Correlation Between Class III and Gold Futures
Can any of the company-specific risk be diversified away by investing in both Class III and Gold Futures at the same time? Although using a correlation coefficient on its own may not help to predict future stock returns, this module helps to understand the diversifiable risk of combining Class III and Gold Futures into the same portfolio, which is an essential part of the fundamental portfolio management process.
By analyzing existing cross correlation between Class III Milk and Gold Futures, you can compare the effects of market volatilities on Class III and Gold Futures and check how they will diversify away market risk if combined in the same portfolio for a given time horizon.
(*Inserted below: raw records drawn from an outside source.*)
-- pv_equiv track=rewrite | github.com/yashPedireddi/Molecular-Energy-Prediction-GNN | DatasetCreation.py | _should_reverse
-- ===== SOURCE A (Python) =====
-- from typing import Any, DefaultDict, Generator, Iterator, TypeVar
--
-- def _should_reverse(arr: list[Any]) -> bool:
--
--     middle = len(arr) // 2
--
--     for left, right in zip(arr[:middle], reversed(arr[middle:])):
--
--         if left == right:
--             continue
--         elif left < right:
--             return True
--         else:
--             return False
--
--     return False
-- ===== SOURCE B (Python) =====
-- def _should_reverse(arr: list) -> bool:
--     return arr < arr[::-1]
-- ===== Notes on version B (the rewrite author's own statement) =====
-- stated objective: idiomatic
-- what changed: A's explicit half-length loop with early returns is replaced by a single built-in lexicographic comparison of the whole list against its reverse (arr < arr[::-1]).
import Mathlib
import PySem

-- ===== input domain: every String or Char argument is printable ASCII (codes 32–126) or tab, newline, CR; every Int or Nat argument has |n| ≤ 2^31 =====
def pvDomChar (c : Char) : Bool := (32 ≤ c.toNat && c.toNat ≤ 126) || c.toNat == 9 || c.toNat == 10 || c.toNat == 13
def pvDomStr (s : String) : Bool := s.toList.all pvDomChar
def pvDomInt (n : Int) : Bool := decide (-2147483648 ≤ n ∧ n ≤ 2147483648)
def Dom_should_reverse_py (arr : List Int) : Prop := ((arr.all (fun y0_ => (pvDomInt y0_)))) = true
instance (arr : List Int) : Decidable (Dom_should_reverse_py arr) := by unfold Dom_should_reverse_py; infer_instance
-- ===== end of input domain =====

-- B replaces A's explicit half-length loop by Python's built-in lexicographic
-- comparison of the list against its full reverse (idiomatic, same cost).

-- ===== PORT A =====
-- the body of A's for-loop over zip(arr[:middle], reversed(arr[middle:])),
-- with the early returns: == → continue, < → True, otherwise → False
def srGo : List (Int × Int) → Bool
  | [] => false
  | (l, r) :: rest => if l == r then srGo rest else if l < r then true else false

-- arr[:middle] and arr[middle:] with middle = len(arr)//2 ≥ 0 are take/drop
def should_reverse_py (arr : List Int) : Bool :=
  let middle := arr.length / 2
  srGo ((arr.take middle).zip (arr.drop middle).reverse)

-- ===== PORT B =====
-- Python's list `<`: elementwise ==-then-< with shorter-prefix-is-smaller
def lexLt : List Int → List Int → Bool
  | [], [] => false
  | [], _ :: _ => true
  | _ :: _, [] => false
  | a :: as, b :: bs => if a < b then true else if b < a then false else lexLt as bs

def should_reverse_py_alt (arr : List Int) : Bool := lexLt arr arr.reverse

-- ===== PRECONDITION & SPEC =====
def Spec_should_reverse_py (arr : List Int) (out : Bool) : Prop := out = should_reverse_py_alt arr
instance (arr : List Int) (out : Bool) : Decidable (Spec_should_reverse_py arr out) := by unfold Spec_should_reverse_py; infer_instance

-- ===== CLAIM (what is proved, stated in full; the proofs are below) =====
def Claim_equal_should_reverse_py : Prop := ∀ (arr : List Int), Dom_should_reverse_py arr → Spec_should_reverse_py arr (should_reverse_py arr)

-- ===== LEMMAS AND PROOFS =====

-- on equal-length lists, Python's list `<` is exactly A's pair loop on the zip
theorem lexLt_eq_srGo_zip (xs : List Int) : ∀ ys : List Int,
    xs.length = ys.length → lexLt xs ys = srGo (xs.zip ys) := by
  induction xs with
  | nil => intro ys h; cases ys <;> simp_all [lexLt, srGo]
  | cons a as ih =>
    intro ys h
    cases ys with
    | nil => simp at h
    | cons b bs =>
      simp only [List.length_cons, Nat.add_right_cancel_iff] at h
      rcases lt_trichotomy a b with hlt | heq | hgt
      · simp [lexLt, srGo, hlt, ne_of_lt hlt]
      · subst heq
        simp [lexLt, srGo, ih bs h]
      · simp [lexLt, srGo, not_lt.mpr (le_of_lt hgt), hgt, ne_of_gt hgt]

theorem srGo_append (P1 P2 : List (Int × Int)) :
    srGo (P1 ++ P2) =
      if P1.all (fun p => p.1 == p.2) then srGo P2 else srGo P1 := by
  induction P1 with
  | nil => simp
  | cons p P1 ih =>
    obtain ⟨l, r⟩ := p
    by_cases h : (l == r) = true
    · simp only [List.cons_append, srGo, h, if_true, ih, List.all_cons, Bool.true_and]
    · simp [srGo, h]

theorem eq_of_zip_all_eq : ∀ xs ys : List Int, xs.length = ys.length →
    ((xs.zip ys).all (fun p => p.1 == p.2)) = true → xs = ys := by
  intro xs
  induction xs with
  | nil => intro ys h _; cases ys <;> simp_all
  | cons a as ih =>
    intro ys h hall
    cases ys with
    | nil => simp at h
    | cons b bs =>
      simp only [List.zip_cons_cons, List.all_cons, Bool.and_eq_true, beq_iff_eq] at hall
      simp only [List.length_cons, Nat.add_right_cancel_iff] at h
      exact by rw [hall.1, ih bs h hall.2]

theorem srGo_zip_self (xs : List Int) : srGo (xs.zip xs) = false := by
  induction xs with
  | nil => rfl
  | cons a as ih => simp [srGo, ih]

theorem reverse_of_len_le_one {α : Type} (v : List α) (h : v.length ≤ 1) :
    v.reverse = v := by
  cases v with
  | nil => rfl
  | cons a t => cases t <;> simp_all

-- ===== VERDICT (by name: the statement is the Claim_ definition above) =====
theorem should_reverse_py_spec : Claim_equal_should_reverse_py := by
  intro arr _
  unfold Spec_should_reverse_py should_reverse_py should_reverse_py_alt
  set n := arr.length with hn
  set m := n / 2 with hm
  set t := arr.take m with ht
  set r := arr.drop m with hr
  set u := r.reverse.take m with hu
  set v := r.reverse.drop m with hv
  have hmn : m ≤ n := Nat.div_le_self n 2
  have hlt : t.length = m := by simp [ht]; omega
  have hlr : r.length = n - m := by simp [hr, hn]
  have hlu : u.length = m := by simp [hu, hlr]; omega
  have hlv : v.length ≤ 1 := by simp [hv, hlr]; omega
  -- decompositions
  have harr : arr = t ++ r := (List.take_append_drop m arr).symm
  have hrev : arr.reverse = (u ++ v) ++ t.reverse := by
    rw [harr, List.reverse_append]
    simp [hu, hv]
  have hzip : arr.zip arr.reverse = t.zip u ++ r.zip (v ++ t.reverse) := by
    calc arr.zip arr.reverse = (t ++ r).zip ((u ++ v) ++ t.reverse) := by
          rw [← harr, ← hrev]
      _ = t.zip u ++ r.zip (v ++ t.reverse) := by
          rw [List.append_assoc, List.zip_append (by omega)]
  have hAzip : t.zip r.reverse = t.zip u := by
    have : r.reverse = u ++ v := by simp [hu, hv]
    rw [this]
    have : t.zip (u ++ v) = (t ++ []).zip (u ++ v) := by simp
    rw [this, List.zip_append (by omega)]
    simp
  -- B's side via the zip loop
  have hB : lexLt arr arr.reverse = srGo (arr.zip arr.reverse) :=
    lexLt_eq_srGo_zip arr arr.reverse (by simp)
  show srGo (t.zip r.reverse) = lexLt arr arr.reverse
  rw [hAzip, hB, hzip, srGo_append]
  by_cases hall : (t.zip u).all (fun p => p.1 == p.2) = true
  · -- first halves all equal: arr is a palindrome, both sides are false
    have htu : t = u := eq_of_zip_all_eq t u (by omega) hall
    have hrv : r = v ++ t.reverse := by
      have h1 : r.reverse = u ++ v := by simp [hu, hv]
      have h2 : r = (u ++ v).reverse := by rw [← h1, List.reverse_reverse]
      rw [h2, List.reverse_append, reverse_of_len_le_one v hlv, htu]
    rw [if_pos hall]
    rw [show r.zip (v ++ t.reverse) = r.zip r by rw [← hrv]]
    rw [srGo_zip_self, htu, srGo_zip_self]
  · simp [hall]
You can also utilize pair trading strategies of matching a long position in Class III with a short position of Gold Futures. Check out your portfolio center. Please also check ongoing floating volatility patterns of Class III and Gold Futures.
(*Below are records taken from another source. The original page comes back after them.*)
-- pv_equiv track=rewrite | github.com/Apex-Capstone/capstone | backend/src/adapters/audio_tone_adapter.py | _count_pauses
-- ===== SOURCE A (Python) =====
-- def _count_pauses(voiced_frames: list[bool]) -> int:
--     """Count substantial silent gaps between voiced regions."""
--     pauses = 0
--     silence_run = 0
--     for voiced in voiced_frames:
--         if voiced:
--             if silence_run >= 9:
--                 pauses += 1
--             silence_run = 0
--             continue
--         silence_run += 1
--     return pauses
-- ===== SOURCE B (Python) =====
-- def _count_pauses(voiced_frames: list[bool]) -> int:
--     """Count substantial silent gaps between voiced regions."""
--     # run-length encode, then count long silence runs that are not the final run
--     runs = []
--     for v in voiced_frames:
--         if runs and runs[-1][0] == v:
--             runs[-1][1] += 1
--         else:
--             runs.append([v, 1])
--     return sum(1 for v, n in runs[:-1] if not v and n >= 9)
-- ===== Notes on version B (the rewrite author's own statement) =====
-- stated objective: alternative
-- what changed: Replaces A's single stateful scan (pauses/silence_run counters) by run-length encoding the frames into maximal runs and counting long silence runs that are not the final run.
import Mathlib
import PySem

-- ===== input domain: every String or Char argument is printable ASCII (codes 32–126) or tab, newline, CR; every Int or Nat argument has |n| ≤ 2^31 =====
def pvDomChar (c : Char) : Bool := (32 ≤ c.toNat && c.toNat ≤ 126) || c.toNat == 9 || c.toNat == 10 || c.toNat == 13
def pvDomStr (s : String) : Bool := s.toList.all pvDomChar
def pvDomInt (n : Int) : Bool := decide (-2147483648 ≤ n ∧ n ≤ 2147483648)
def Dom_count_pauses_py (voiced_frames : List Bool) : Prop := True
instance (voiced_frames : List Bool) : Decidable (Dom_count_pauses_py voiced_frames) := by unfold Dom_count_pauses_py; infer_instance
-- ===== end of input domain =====

-- B replaces A's single stateful scan by run-length encoding followed by a count
-- of long non-final silence runs (objective: alternative decomposition, same cost).

-- ===== PORT A =====
-- state (pauses, silence_run), exactly A's loop
def pvStepA (st : Int × Int) (voiced : Bool) : Int × Int :=
  if voiced then (if st.2 ≥ 9 then (st.1 + 1, 0) else (st.1, 0)) else (st.1, st.2 + 1)

def count_pauses_py (voiced_frames : List Bool) : Int :=
  (voiced_frames.foldl pvStepA (0, 0)).1

-- ===== PORT B =====
-- run-length encoding, as Source B builds it (extend the last run or append a new one)
def pvRLE (voiced_frames : List Bool) : List (Bool × Nat) :=
  voiced_frames.foldl (fun runs v =>
    match runs.getLast? with
    | some (w, n) => if w == v then runs.dropLast ++ [(w, n + 1)] else runs ++ [(v, 1)]
    | none => [(v, 1)]) []

def pvLongSilence (p : Bool × Nat) : Bool := !p.1 && decide (9 ≤ p.2)

def count_pauses_py_alt (voiced_frames : List Bool) : Int :=
  (((pvRLE voiced_frames).dropLast.filter pvLongSilence).length : Int)

-- ===== PRECONDITION & SPEC =====
def Spec_count_pauses_py (voiced_frames : List Bool) (out : Int) : Prop := out = count_pauses_py_alt voiced_frames
instance (voiced_frames : List Bool) (out : Int) : Decidable (Spec_count_pauses_py voiced_frames out) := by unfold Spec_count_pauses_py; infer_instance

-- ===== CLAIM (what is proved, stated in full; the proofs are below) =====
def Claim_equal_count_pauses_py : Prop := ∀ (voiced_frames : List Bool), Dom_count_pauses_py voiced_frames → Spec_count_pauses_py voiced_frames (count_pauses_py voiced_frames)

-- ===== LEMMAS AND PROOFS =====

-- value of B's count on a run list
def pvCnt (runs : List (Bool × Nat)) : Int := ((runs.dropLast.filter pvLongSilence).length : Int)
-- length of the trailing silence run (0 if the last run is voiced or the list is empty)
def pvTail (runs : List (Bool × Nat)) : Int :=
  match runs.getLast? with
  | some (false, n) => (n : Int)
  | _ => 0

lemma pvRLE_concat (l : List Bool) (v : Bool) :
    pvRLE (l ++ [v]) =
      (match (pvRLE l).getLast? with
       | some (w, n) => if w == v then (pvRLE l).dropLast ++ [(w, n + 1)] else pvRLE l ++ [(v, 1)]
       | none => [(v, 1)]) := by
  simp [pvRLE, List.foldl_concat]

lemma pvFiltSing (b : Bool) (n : Nat) :
    (List.filter pvLongSilence [(b, n)]).length = if !b && decide (9 ≤ n) then 1 else 0 := by
  cases b <;> by_cases h : 9 ≤ n <;> simp [List.filter, pvLongSilence, h]

lemma pvInv (l : List Bool) :
    l.foldl pvStepA (0, 0) = (pvCnt (pvRLE l), pvTail (pvRLE l)) := by
  induction l using List.reverseRecOn with
  | nil => simp [pvCnt, pvTail, pvRLE]
  | append_singleton l v ih =>
    rw [List.foldl_append, List.foldl_cons, List.foldl_nil, ih, pvRLE_concat]
    match h : (pvRLE l).getLast? with
    | none =>
      have he : pvRLE l = [] := List.getLast?_eq_none_iff.mp h
      cases v <;> simp [he, pvStepA, pvCnt, pvTail]
    | some (w, n) =>
      obtain ⟨l', hl'⟩ := List.getLast?_eq_some_iff.mp h
      cases v <;> cases w <;>
        simp [hl', pvStepA, pvCnt, pvTail, List.filter_append, pvFiltSing] <;>
        split_ifs <;> simp_all <;> omega

-- ===== VERDICT (by name: the statement is the Claim_ definition above) =====
theorem count_pauses_py_spec : Claim_equal_count_pauses_py := by
  intro l _
  unfold Spec_count_pauses_py count_pauses_py count_pauses_py_alt
  rw [pvInv]
  rfl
Diversification Opportunities for Class III and Gold Futures
0.01 | Correlation Coefficient |
Significant diversification
The 3 months correlation between Class and Gold is 0.01. Overlapping area represents the amount of risk that can be diversified away by holding Class III Milk and Gold Futures in the same portfolio, assuming nothing else is changed. The correlation between historical prices or returns on Gold Futures and Class III is a relative statistical measure of the degree to which these equity instruments tend to move together. The correlation coefficient measures the extent to which returns on Class III Milk are associated (or correlated) with Gold Futures. Values of the correlation coefficient range from -1 to +1, where. The correlation of zero (0) is possible when the price movement of Gold Futures has no effect on the direction of Class III i.e., Class III and Gold Futures go up and down completely randomly.
Pair Corralation between Class III and Gold Futures
Assuming the 90 days horizon Class III Milk is expected to under-perform the Gold Futures. In addition to that, Class III is 2.22 times more volatile than Gold Futures. It trades about -0.23 of its total potential returns per unit of risk. Gold Futures is currently generating about -0.08 per unit of volatility. If you would invest 272,940 in Gold Futures on August 24, 2024 and sell it today you would lose (5,630) from holding Gold Futures or give up 2.06% of portfolio value over 90 days.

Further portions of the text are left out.